-- pv_equiv track=rewrite | github.com/dhiksha08/Hackathon-Mock | Solutions/Level1/try.py | split_sequence
-- ===== SOURCE A (Python) =====
-- def split_sequence(arr, k):
--   """
--   Divides a sequence into sub-sequences with sum less than or equal to k.
--
--   Args:
--     arr: A list of integers representing the sequence.
--     k: The maximum allowed sum for each sub-sequence.
--
--   Returns:
--     A list of lists, where each sub-list represents a sub-sequence.
--   """
--   subsequences = []
--   current_sum = 0
--   current_subsequence = []
--   for element in arr:
--     if current_sum + element <= k:
--       current_sum += element
--       current_subsequence.append(element)
--     else:
--       if current_subsequence:
--         subsequences.append(current_subsequence)
--       current_sum = element
--       current_subsequence = [element]
--   if current_subsequence:
--     subsequences.append(current_subsequence)
--   return subsequences
--
-- arr = [70, 70, 90, 50, 70, 90, 110, 70, 110, 70, 70, 110, 110, 90, 50, 90, 110, 90, 70, 110]
--
-- k = 600
--
-- subsequences = split_sequence(arr, k)
-- ===== SOURCE B (Python) =====
-- def split_sequence(arr, k):
--   """Group decomposition: repeatedly scan for the end of the next greedy group
--   (first element taken unconditionally, extended while the running sum stays <= k)
--   and emit it as one slice of arr."""
--   subsequences = []
--   n = len(arr)
--   start = 0
--   while start < n:
--     s = arr[start]
--     j = start + 1
--     while j < n and s + arr[j] <= k:
--       s += arr[j]
--       j += 1
--     subsequences.append(arr[start:j])
--     start = j
--   return subsequences
-- ===== Notes on version B (the rewrite author's own statement) =====
-- stated objective: simpler
-- what changed: Replaced A's single accumulator loop that grows each subsequence element-by-element (with a branch for the empty current list) by a group decomposition: an inner scan finds the end of each greedy group, which is emitted as one slice of arr; the first element of every group is taken unconditionally, which subsumes A's empty-current-list branch.
import Mathlib
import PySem

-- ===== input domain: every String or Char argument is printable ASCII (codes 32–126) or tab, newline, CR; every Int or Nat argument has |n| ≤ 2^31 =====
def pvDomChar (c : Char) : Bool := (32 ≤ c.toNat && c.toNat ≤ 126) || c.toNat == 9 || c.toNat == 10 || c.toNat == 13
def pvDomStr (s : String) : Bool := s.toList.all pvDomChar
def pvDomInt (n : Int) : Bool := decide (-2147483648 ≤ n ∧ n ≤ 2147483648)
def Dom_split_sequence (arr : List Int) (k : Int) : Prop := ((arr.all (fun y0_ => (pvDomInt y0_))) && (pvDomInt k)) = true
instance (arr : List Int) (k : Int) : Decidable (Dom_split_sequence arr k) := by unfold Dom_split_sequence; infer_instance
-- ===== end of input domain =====

-- B replaces A's accumulator loop by a recursive group decomposition (scan for the
-- group end, emit the slice, recurse on the rest); same result, objective: simpler.

-- ===== PORT A =====
-- state: (subsequences, current_sum, current_subsequence)
def split_sequence (arr : List Int) (k : Int) : List (List Int) :=
  let st := arr.foldl
    (fun (st : List (List Int) × Int × List Int) element =>
      let (subsequences, current_sum, current_subsequence) := st
      if current_sum + element ≤ k then
        (subsequences, current_sum + element, current_subsequence ++ [element])
      else
        ((if current_subsequence ≠ [] then subsequences ++ [current_subsequence]
          else subsequences), element, [element]))
    ([], 0, [])
  if st.2.2 ≠ [] then st.1 ++ [st.2.2] else st.1

-- ===== PORT B =====
-- the `while j < len(arr) and s + arr[j] <= k` scan: number of elements joining the group
def groupLen (k s : Int) : List Int → Nat
  | [] => 0
  | e :: rest => if s + e ≤ k then groupLen k (s + e) rest + 1 else 0

def split_sequence_alt (arr : List Int) (k : Int) : List (List Int) :=
  match arr with
  | [] => []
  | e :: rest =>
    let j := groupLen k e rest
    (e :: rest.take j) :: split_sequence_alt (rest.drop j) k
termination_by arr.length
decreasing_by simp

-- ===== PRECONDITION & SPEC =====
def Spec_split_sequence (arr : List Int) (k : Int) (out : List (List Int)) : Prop := out = split_sequence_alt arr k
instance (arr : List Int) (k : Int) (out : List (List Int)) : Decidable (Spec_split_sequence arr k out) := by unfold Spec_split_sequence; infer_instance

-- ===== CLAIM (what is proved, stated in full; the proofs are below) =====
def Claim_equal_split_sequence : Prop := ∀ (arr : List Int) (k : Int), Dom_split_sequence arr k → Spec_split_sequence arr k (split_sequence arr k)

-- ===== LEMMAS AND PROOFS =====

def pvStep (k : Int) (st : List (List Int) × Int × List Int) (element : Int) :
    List (List Int) × Int × List Int :=
  let (subsequences, current_sum, current_subsequence) := st
  if current_sum + element ≤ k then
    (subsequences, current_sum + element, current_subsequence ++ [element])
  else
    ((if current_subsequence ≠ [] then subsequences ++ [current_subsequence]
      else subsequences), element, [element])

def pvFinish (st : List (List Int) × Int × List Int) : List (List Int) :=
  if st.2.2 ≠ [] then st.1 ++ [st.2.2] else st.1

lemma split_sequence_eq_finish (arr : List Int) (k : Int) :
    split_sequence arr k = pvFinish (arr.foldl (pvStep k) ([], 0, [])) := rfl

lemma split_sequence_alt_nil (k : Int) : split_sequence_alt [] k = [] := by
  rw [split_sequence_alt.eq_def]

lemma split_sequence_alt_cons (e : Int) (rest : List Int) (k : Int) :
    split_sequence_alt (e :: rest) k =
      (e :: rest.take (groupLen k e rest)) ::
        split_sequence_alt (rest.drop (groupLen k e rest)) k := by
  rw [split_sequence_alt.eq_def]

-- loop invariant: with a non-empty current group, finishing the fold yields the
-- completed groups, then the current group extended by the first-group scan, then B's recursion
lemma fold_invariant (k : Int) (l : List Int) :
    ∀ (subs : List (List Int)) (cs : Int) (cur : List Int), cur ≠ [] →
    pvFinish (l.foldl (pvStep k) (subs, cs, cur)) =
      subs ++ (cur ++ l.take (groupLen k cs l)) ::
        split_sequence_alt (l.drop (groupLen k cs l)) k := by
  induction l with
  | nil =>
    intro subs cs cur hcur
    simp [pvFinish, hcur, split_sequence_alt_nil, groupLen]
  | cons e t ih =>
    intro subs cs cur hcur
    by_cases h : cs + e ≤ k
    · simp only [List.foldl_cons, pvStep, h, if_pos]
      rw [ih (subs) (cs + e) (cur ++ [e]) (by simp)]
      simp [groupLen, h, List.append_assoc]
    · simp only [List.foldl_cons, pvStep, h, if_neg, hcur, ne_eq,
        not_false_eq_true, if_true]
      rw [ih (subs ++ [cur]) e [e] (by simp)]
      simp [groupLen, h, split_sequence_alt_cons]

theorem split_sequence_eq_alt (arr : List Int) (k : Int) :
    split_sequence arr k = split_sequence_alt arr k := by
  cases arr with
  | nil => rw [split_sequence_alt_nil]; rfl
  | cons e rest =>
    rw [split_sequence_eq_finish]
    have hfirst : pvStep k ([], 0, []) e = ([], e, [e]) := by
      by_cases h : (0 : Int) + e ≤ k
      · simp [pvStep, h]
      · simp [pvStep, h]
    rw [List.foldl_cons, hfirst, fold_invariant k rest [] e [e] (by simp),
      split_sequence_alt_cons]
    simp

-- ===== VERDICT (by name: the statement is the Claim_ definition above) =====
theorem split_sequence_spec : Claim_equal_split_sequence := by
  intro arr k _
  unfold Spec_split_sequence
  exact split_sequence_eq_alt arr k
-- pv_equiv track=rewrite | github.com/thetangstr/findmycar | findmycar/attribute_standardizer.py | _standardize_body_style
-- ===== SOURCE A (Python) =====
-- from typing import Dict, List, Any, Optional
--
-- def _standardize_body_style(body: Optional[str]) -> Optional[str]:
--     """Standardize body styles"""
--     if not body:
--         return None
--
--     body_lower = body.lower()
--
--     if any(term in body_lower for term in ['sedan', 'saloon']):
--         return 'sedan'
--     elif any(term in body_lower for term in ['suv', 'sport utility', 'crossover']):
--         return 'suv'
--     elif any(term in body_lower for term in ['truck', 'pickup']):
--         return 'truck'
--     elif any(term in body_lower for term in ['coupe', '2 door', '2-door']):
--         return 'coupe'
--     elif any(term in body_lower for term in ['convertible', 'cabriolet', 'roadster']):
--         return 'convertible'
--     elif any(term in body_lower for term in ['hatchback', 'hatch']):
--         return 'hatchback'
--     elif any(term in body_lower for term in ['wagon', 'estate']):
--         return 'wagon'
--     elif any(term in body_lower for term in ['van', 'minivan']):
--         return 'van'
--
--     return body
-- ===== SOURCE B (Python) =====
-- from typing import Optional
--
-- # Flat keyword dictionary: term -> priority (index of its standardized category).
-- _TERM_PRIORITY = {
--     'sedan': 0, 'saloon': 0,
--     'suv': 1, 'sport utility': 1, 'crossover': 1,
--     'truck': 2, 'pickup': 2,
--     'coupe': 3, '2 door': 3, '2-door': 3,
--     'convertible': 4, 'cabriolet': 4, 'roadster': 4,
--     'hatchback': 5, 'hatch': 5,
--     'wagon': 6, 'estate': 6,
--     'van': 7, 'minivan': 7,
-- }
-- _CATEGORIES = ['sedan', 'suv', 'truck', 'coupe', 'convertible',
--                'hatchback', 'wagon', 'van']
-- _TERM_LENGTHS = [3, 5, 6, 7, 8, 9, 11, 13]  # distinct term lengths
--
--
-- def _standardize_body_style(body: Optional[str]) -> Optional[str]:
--     # Sliding-window scan: hash every window of a term length and keep the
--     # minimal priority seen; no per-category substring searches.
--     if not body:
--         return None
--     body_lower = body.lower()
--     best = 8
--     for i in range(len(body_lower)):
--         for length in _TERM_LENGTHS:
--             p = _TERM_PRIORITY.get(body_lower[i:i + length])
--             if p is not None and p < best:
--                 best = p
--     return _CATEGORIES[best] if best < 8 else body
-- ===== Notes on version B (the rewrite author's own statement) =====
-- stated objective: alternative
-- what changed: Replaced the per-category substring searches ('term in body_lower' chain) by a sliding-window scan: every window of a term length is looked up in a flat term-to-priority hash map and the minimal priority seen wins; no category branching, no substring search primitives.
import Mathlib
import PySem
-- pv_equiv track=rewrite | github.com/Jnn002/FullSpeedPython | General/listas/num_pares_impares.py | separador
-- ===== SOURCE A (Python) =====
-- def separador(numero):
--     # Definición de listas para nuestros números
--     pares = []
--     inpares = []
--     for num in range(numero):
--         if num % 2 == 0:
--             pares.append(num)
--         else:
--             inpares.append(num)
--     return pares, inpares
-- ===== SOURCE B (Python) =====
-- def separador(numero):
--     # Build both lists directly as arithmetic progressions: no loop, no branch.
--     return list(range(0, numero, 2)), list(range(1, numero, 2))
-- ===== Notes on version B (the rewrite author's own statement) =====
-- stated objective: idiomatic
-- what changed: Replaces the range(numero) loop with its parity branch by direct construction of the two lists as strided ranges range(0,numero,2) and range(1,numero,2).
import Mathlib
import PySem

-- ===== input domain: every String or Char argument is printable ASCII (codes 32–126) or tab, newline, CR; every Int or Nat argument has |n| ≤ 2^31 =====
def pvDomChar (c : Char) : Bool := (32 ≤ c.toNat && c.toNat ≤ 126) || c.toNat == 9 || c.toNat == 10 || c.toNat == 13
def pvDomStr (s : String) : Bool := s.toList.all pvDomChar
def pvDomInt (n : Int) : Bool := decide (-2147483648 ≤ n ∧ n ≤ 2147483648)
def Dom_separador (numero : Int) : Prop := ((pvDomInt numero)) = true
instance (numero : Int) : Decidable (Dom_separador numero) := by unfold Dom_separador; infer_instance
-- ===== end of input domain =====

-- B builds the even and odd lists directly as strided ranges instead of looping with a parity branch (idiomatic).


-- ===== PORT A =====
-- transliteration of A: loop over range(numero), branch on num % 2 == 0, appending
def sepStep (acc : List Int × List Int) (num : Int) : List Int × List Int :=
  if PySem.Int.mod num 2 == 0 then (acc.1 ++ [num], acc.2) else (acc.1, acc.2 ++ [num])

def separador (numero : Int) : List Int × List Int :=
  (PySem.List.pyRange 0 numero 1).foldl sepStep ([], [])

-- ===== PORT B =====
-- transliteration of B: the two strided ranges
def separador_alt (numero : Int) : List Int × List Int :=
  (PySem.List.pyRange 0 numero 2, PySem.List.pyRange 1 numero 2)

-- ===== PRECONDITION & SPEC =====
def Spec_separador (numero : Int) (out : List Int × List Int) : Prop := out = separador_alt numero
instance (numero : Int) (out : List Int × List Int) : Decidable (Spec_separador numero out) := by unfold Spec_separador; infer_instance

-- ===== CLAIM (what is proved, stated in full; the proofs are below) =====
def Claim_equal_separador : Prop := ∀ (numero : Int), Dom_separador numero → Spec_separador numero (separador numero)

-- ===== LEMMAS AND PROOFS =====

-- ===== VERDICT (by name: the statement is the Claim_ definition above) =====
lemma evens_succ (n : Nat) :
    PySem.List.pyRange 0 ((n : Int) + 1) 2
      = PySem.List.pyRange 0 (n : Int) 2 ++ (if n % 2 = 0 then [(n : Int)] else []) := by
  rw [PySem.List.pyRange_of_pos _ _ (by norm_num : (0:Int) < 2),
      PySem.List.pyRange_of_pos _ _ (by norm_num : (0:Int) < 2)]
  rcases Nat.even_or_odd n with ⟨m, rfl⟩ | ⟨m, rfl⟩
  · rw [if_pos (show (m + m) % 2 = 0 by omega),
        if_pos (show (0:Int) < ((m + m : Nat) : Int) + 1 by omega),
        (show ((((m + m : Nat) : Int) + 1 - 0 + 2 - 1) / 2).toNat = m + 1 by omega),
        (show (if (0:Int) < ((m + m : Nat) : Int)
            then ((((m + m : Nat) : Int) - 0 + 2 - 1) / 2).toNat else 0) = m by
          split_ifs with h <;> omega),
        List.range_succ, List.map_append]
    simp only [List.map_cons, List.map_nil]
    rw [(show (0:Int) + 2 * (m : Int) = ((m + m : Nat) : Int) by omega)]
  · rw [if_neg (show ¬ (2 * m + 1) % 2 = 0 by omega), List.append_nil,
        if_pos (show (0:Int) < ((2 * m + 1 : Nat) : Int) + 1 by omega),
        (show ((((2 * m + 1 : Nat) : Int) + 1 - 0 + 2 - 1) / 2).toNat = m + 1 by omega),
        (show (if (0:Int) < ((2 * m + 1 : Nat) : Int)
            then ((((2 * m + 1 : Nat) : Int) - 0 + 2 - 1) / 2).toNat else 0) = m + 1 by
          split_ifs with h <;> omega)]

lemma odds_succ (n : Nat) :
    PySem.List.pyRange 1 ((n : Int) + 1) 2
      = PySem.List.pyRange 1 (n : Int) 2 ++ (if n % 2 = 1 then [(n : Int)] else []) := by
  rw [PySem.List.pyRange_of_pos _ _ (by norm_num : (0:Int) < 2),
      PySem.List.pyRange_of_pos _ _ (by norm_num : (0:Int) < 2)]
  rcases Nat.even_or_odd n with ⟨m, rfl⟩ | ⟨m, rfl⟩
  · rw [if_neg (show ¬ (m + m) % 2 = 1 by omega), List.append_nil,
        (show (if (1:Int) < ((m + m : Nat) : Int) + 1
            then ((((m + m : Nat) : Int) + 1 - 1 + 2 - 1) / 2).toNat else 0) = m by
          split_ifs with h <;> omega),
        (show (if (1:Int) < ((m + m : Nat) : Int)
            then ((((m + m : Nat) : Int) - 1 + 2 - 1) / 2).toNat else 0) = m by
          split_ifs with h <;> omega)]
  · rw [if_pos (show (2 * m + 1) % 2 = 1 by omega),
        if_pos (show (1:Int) < ((2 * m + 1 : Nat) : Int) + 1 by omega),
        (show ((((2 * m + 1 : Nat) : Int) + 1 - 1 + 2 - 1) / 2).toNat = m + 1 by omega),
        (show (if (1:Int) < ((2 * m + 1 : Nat) : Int)
            then ((((2 * m + 1 : Nat) : Int) - 1 + 2 - 1) / 2).toNat else 0) = m by
          split_ifs with h <;> omega),
        List.range_succ, List.map_append]
    simp only [List.map_cons, List.map_nil]
    rw [(show (1:Int) + 2 * (m : Int) = ((2 * m + 1 : Nat) : Int) by omega)]

lemma main_loop (n : Nat) (p q : List Int) :
    (PySem.List.pyRange 0 (n : Int) 1).foldl sepStep (p, q)
      = (p ++ PySem.List.pyRange 0 (n : Int) 2, q ++ PySem.List.pyRange 1 (n : Int) 2) := by
  induction n generalizing p q with
  | zero =>
    simp [PySem.List.pyRange_one_eq_nil (by omega : (0:Int) ≤ 0),
      PySem.List.pyRange_of_pos _ _ (by norm_num : (0:Int) < 2)]
  | succ n ih =>
    rw [(by push_cast; ring : ((n + 1 : Nat) : Int) = (n : Int) + 1),
        PySem.List.pyRange_one_succ_right (by omega), List.foldl_append, ih,
        evens_succ, odds_succ]
    simp only [List.foldl_cons, List.foldl_nil, sepStep]
    rcases Nat.even_or_odd n with ⟨m, rfl⟩ | ⟨m, rfl⟩
    · rw [if_pos (by simp only [beq_iff_eq, PySem.Int.mod_eq_zero_iff_dvd]; omega),
          if_pos (by omega), if_neg (by omega)]
      simp
    · rw [if_neg (by simp only [beq_iff_eq, PySem.Int.mod_eq_zero_iff_dvd]; omega),
          if_neg (by omega), if_pos (by omega)]
      simp

theorem separador_spec : Claim_equal_separador := by
  intro numero _
  unfold Spec_separador separador separador_alt
  by_cases h : 0 ≤ numero
  · obtain ⟨n, rfl⟩ := Int.eq_ofNat_of_zero_le h
    rw [main_loop]
    simp
  · rw [PySem.List.pyRange_one_eq_nil (by omega),
      PySem.List.pyRange_of_pos _ _ (by norm_num : (0:Int) < 2),
      PySem.List.pyRange_of_pos _ _ (by norm_num : (0:Int) < 2)]
    simp only [List.foldl_nil, if_neg (by omega : ¬ (0:Int) < numero),
      if_neg (by omega : ¬ (1:Int) < numero), List.range_zero, List.map_nil]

> **THE TASK**
The expected output is the lines from the one holding "simp only [List.foldl_nil, if_neg" through the last line of the data, exactly as they appear, with nothing before or after.

> **REPLY TO THE TASK**
    simp only [List.foldl_nil, if_neg (by omega : ¬ (0:Int) < numero),
      if_neg (by omega : ¬ (1:Int) < numero), List.range_zero, List.map_nil]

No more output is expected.